MUMBAI, India (AP) — India has joined China in saying it will not cut back on oil imports from Iran, despite stiff new U.S. and European sanctions designed to pressure Tehran over its nuclear program.
“It is not possible for India to take any decision to reduce the import from Iran drastically because, after all, the countries which can provide the requirement of the emerging economy, Iran is an important country amongst them,” India’s finance minister Pranab Mukherjee told reporters Sunday in Chicago.
India and China together accounted for 34 percent of Iran’s oil exports from January to September of 2011 — slightly more than Europe, according to International Energy Agency data.
The move is likely to be seen as a political victory in Iran, but it’s unclear how Chinese and Indian companies will actually be able to pay for Iranian oil without running afoul of the sanctions, analysts said.
“It’s a blow,” said David Hartwell, senior Middle East analyst at IHS Janes, adding that Iran may have discounted prices to keep the Chinese and Indians on their side. “If you have two major countries like India and China saying they will not abide by the sanctions, that’s going to keep a vital line open for the Iranians to continue to sidestep the sanctions and get foreign capital.”
He said India and China could just be trying to buy time to diversify their oil supplies and may steer away from Iran, especially if Saudi Arabia — India’s largest source of oil imports — were to ramp up production and offer an attractively priced alternative.
The European Union last week imposed an oil embargo against Iran and froze the assets of its central bank. In December, the U.S. said it would bar financial institutions from the U.S. market if they do business with Iran’s central bank.
India and China are ravenous energy consumers and rely heavily on imported oil. Iranian oil accounts for 9 percent of India’s oil consumption and 6 percent of China’s, according to the latest data from the IEA.
Iran exports 2.5 million barrels of oil per day, about 3 percent of world supplies. About 500,000 barrels go to Europe and most of the rest goes to China, India, Japan and South Korea.
China has called for negotiations over Iran’s nuclear program. Japan is mulling the details of the sanctions, while South Korea has been non-committal.
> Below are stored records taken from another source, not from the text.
-- pv_equiv track=rewrite | github.com/ramonzeraa/teste_crypto | src/analysis/market_analysis.py | consolidate_signals
-- ===== SOURCE A (Python) =====
-- from typing import Dict, List, Optional
--
-- def consolidate_signals(signals: List[str]) -> str:
--     """Consolida sinais em uma única recomendação"""
--     try:
--         bullish_signals = len([s for s in signals if 'UP' in s or 'OVERSOLD' in s])
--         bearish_signals = len([s for s in signals if 'DOWN' in s or 'OVERBOUGHT' in s])
--
--         if bullish_signals > bearish_signals:
--             return 'BUY'
--         elif bearish_signals > bullish_signals:
--             return 'SELL'
--         return 'NEUTRAL'
--
--     except Exception as e:
--         raise Exception(f"Erro ao consolidar sinais: {str(e)}")
-- ===== SOURCE B (Python) =====
-- def consolidate_signals(signals):
--     """Consolida sinais em uma única recomendação"""
--     try:
--         def net(xs):
--             # divide and conquer: net bullish-minus-bearish score of xs
--             if not xs:
--                 return 0
--             if len(xs) == 1:
--                 s = xs[0]
--                 bull = 'UP' in s or 'OVERSOLD' in s
--                 bear = 'DOWN' in s or 'OVERBOUGHT' in s
--                 return int(bull) - int(bear)
--             mid = len(xs) // 2
--             return net(xs[:mid]) + net(xs[mid:])
--
--         n = net(signals)
--         if n > 0:
--             return 'BUY'
--         if n < 0:
--             return 'SELL'
--         return 'NEUTRAL'
--     except Exception as e:
--         raise Exception(f"Erro ao consolidar sinais: {str(e)}")
-- ===== Notes on version B (the rewrite author's own statement) =====
-- stated objective: alternative
-- what changed: Replaces the two list comprehensions and count comparison with a recursive divide-and-conquer helper that splits the list in halves, computes each half's net bullish-minus-bearish score (a single-element base case scores +1/-1/0), sums the halves, and reads the recommendation off the sign; correct because the net score equals bullish count minus bearish count.
import Mathlib
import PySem

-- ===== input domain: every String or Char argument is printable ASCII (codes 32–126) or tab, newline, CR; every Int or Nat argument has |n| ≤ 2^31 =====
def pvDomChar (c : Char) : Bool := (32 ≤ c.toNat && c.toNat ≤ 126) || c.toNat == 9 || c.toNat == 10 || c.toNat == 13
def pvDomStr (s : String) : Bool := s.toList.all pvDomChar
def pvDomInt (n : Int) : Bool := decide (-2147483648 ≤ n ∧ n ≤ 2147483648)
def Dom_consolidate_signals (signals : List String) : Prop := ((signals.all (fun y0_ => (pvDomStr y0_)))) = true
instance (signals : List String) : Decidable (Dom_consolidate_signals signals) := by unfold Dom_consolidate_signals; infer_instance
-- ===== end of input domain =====

-- B replaces A's two list comprehensions by a divide-and-conquer net score; objective: alternative decomposition, same cost.

-- ===== PORT A =====
def consolidate_signals (signals : List String) : String :=
  let bullish_signals := (signals.filter (fun s => PySem.Str.isIn "UP" s || PySem.Str.isIn "OVERSOLD" s)).length
  let bearish_signals := (signals.filter (fun s => PySem.Str.isIn "DOWN" s || PySem.Str.isIn "OVERBOUGHT" s)).length
  if bullish_signals > bearish_signals then "BUY"
  else if bearish_signals > bullish_signals then "SELL"
  else "NEUTRAL"

-- ===== PORT B =====
-- Source B's helper net: divide and conquer on halves; Python xs[:mid]/xs[mid:] with
-- 0 ≤ mid ≤ len xs are exactly List.take mid / List.drop mid.
def pvNet (xs : List String) : Int :=
  match xs with
  | [] => 0
  | [s] =>
    let bull := PySem.Str.isIn "UP" s || PySem.Str.isIn "OVERSOLD" s
    let bear := PySem.Str.isIn "DOWN" s || PySem.Str.isIn "OVERBOUGHT" s
    (if bull then 1 else 0) - (if bear then 1 else 0)
  | a :: b :: rest =>
    let xs' := a :: b :: rest
    let mid := xs'.length / 2
    pvNet (xs'.take mid) + pvNet (xs'.drop mid)
termination_by xs.length
decreasing_by
  · simp only [List.length_take, List.length_cons]
    omega
  · simp only [List.length_drop, List.length_cons]
    omega

def consolidate_signals_alt (signals : List String) : String :=
  let n := pvNet signals
  if n > 0 then "BUY"
  else if n < 0 then "SELL"
  else "NEUTRAL"

-- ===== PRECONDITION & SPEC =====
def Spec_consolidate_signals (signals : List String) (out : String) : Prop := out = consolidate_signals_alt signals
instance (signals : List String) (out : String) : Decidable (Spec_consolidate_signals signals out) := by unfold Spec_consolidate_signals; infer_instance

-- ===== CLAIM (what is proved, stated in full; the proofs are below) =====
def Claim_equal_consolidate_signals : Prop := ∀ (signals : List String), Dom_consolidate_signals signals → Spec_consolidate_signals signals (consolidate_signals signals)

-- ===== LEMMAS AND PROOFS =====
def pvBull (s : String) : Bool := PySem.Str.isIn "UP" s || PySem.Str.isIn "OVERSOLD" s
def pvBear (s : String) : Bool := PySem.Str.isIn "DOWN" s || PySem.Str.isIn "OVERBOUGHT" s

theorem pv_net_eq (xs : List String) :
    pvNet xs = ((xs.filter pvBull).length : Int) - ((xs.filter pvBear).length : Int) := by
  induction xs using pvNet.induct with
  | case1 => simp [pvNet]
  | case2 s =>
    simp only [pvNet, List.filter_cons, List.filter_nil]
    show (if pvBull s then (1:Int) else 0) - (if pvBear s then 1 else 0) = _
    by_cases hb : pvBull s <;> by_cases hr : pvBear s <;> simp [hb, hr]
  | case3 a b rest xs2 mid2 ih1 ih2 =>
    rw [pvNet]
    show pvNet (List.take mid2 xs2) + pvNet (List.drop mid2 xs2) = _
    rw [ih1, ih2]
    have h : List.take mid2 xs2 ++ List.drop mid2 xs2 = a :: b :: rest :=
      List.take_append_drop _ _
    have hfb := congrArg (fun l => ((l.filter pvBull).length : Int)) h
    have hfr := congrArg (fun l => ((l.filter pvBear).length : Int)) h
    simp only [List.filter_append, List.length_append] at hfb hfr
    push_cast at hfb hfr
    omega

-- ===== VERDICT (by name: the statement is the Claim_ definition above) =====
theorem consolidate_signals_spec : Claim_equal_consolidate_signals := by
  unfold Claim_equal_consolidate_signals Spec_consolidate_signals
  intro signals _
  unfold consolidate_signals consolidate_signals_alt
  have eb : List.filter (fun s => PySem.Str.isIn "UP" s || PySem.Str.isIn "OVERSOLD" s) signals
      = List.filter pvBull signals := rfl
  have er : List.filter (fun s => PySem.Str.isIn "DOWN" s || PySem.Str.isIn "OVERBOUGHT" s) signals
      = List.filter pvBear signals := rfl
  rw [pv_net_eq signals]
  dsimp only
  rw [eb, er]
  split_ifs <;> first | rfl | omega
Western sanctions could make it harder for India to pay for the oil it gets from Iran. Past sanctions have already delayed payments by Indian oil importers, who have had to scramble to find banks willing to handle transactions with Iran.
India’s central bank governor D. Subbarao said last week that the current payment mechanism was “working fine,” though India was also “exploring other options,” which he declined to discuss.
Indian companies now reportedly route payments through Turkey’s Turkiye Halk Bankasi AS, after EU pressure forced German-based Europisch-Iranische Handelsbank AG to stop handling the payments last year.
IHS Janes energy analyst said Turkey is unlikely to shut down that route immediately, noting that Turkish oil refiner Tupras also uses this payment mechanism.
“But this route remains susceptible to external pressure,” she added by Emil. “India is now discussing rupee based payments and direct trade — however that has a number of drawbacks for Iran given the trade imbalance and restrictions on use. China isn’t publicly discussing options but I imagine other currency payments are also on the cards there.”
The U.S. and its allies believe Iran is using oil revenues to develop nuclear weapons, but Tehran insists its nuclear program is purely for peaceful purposes.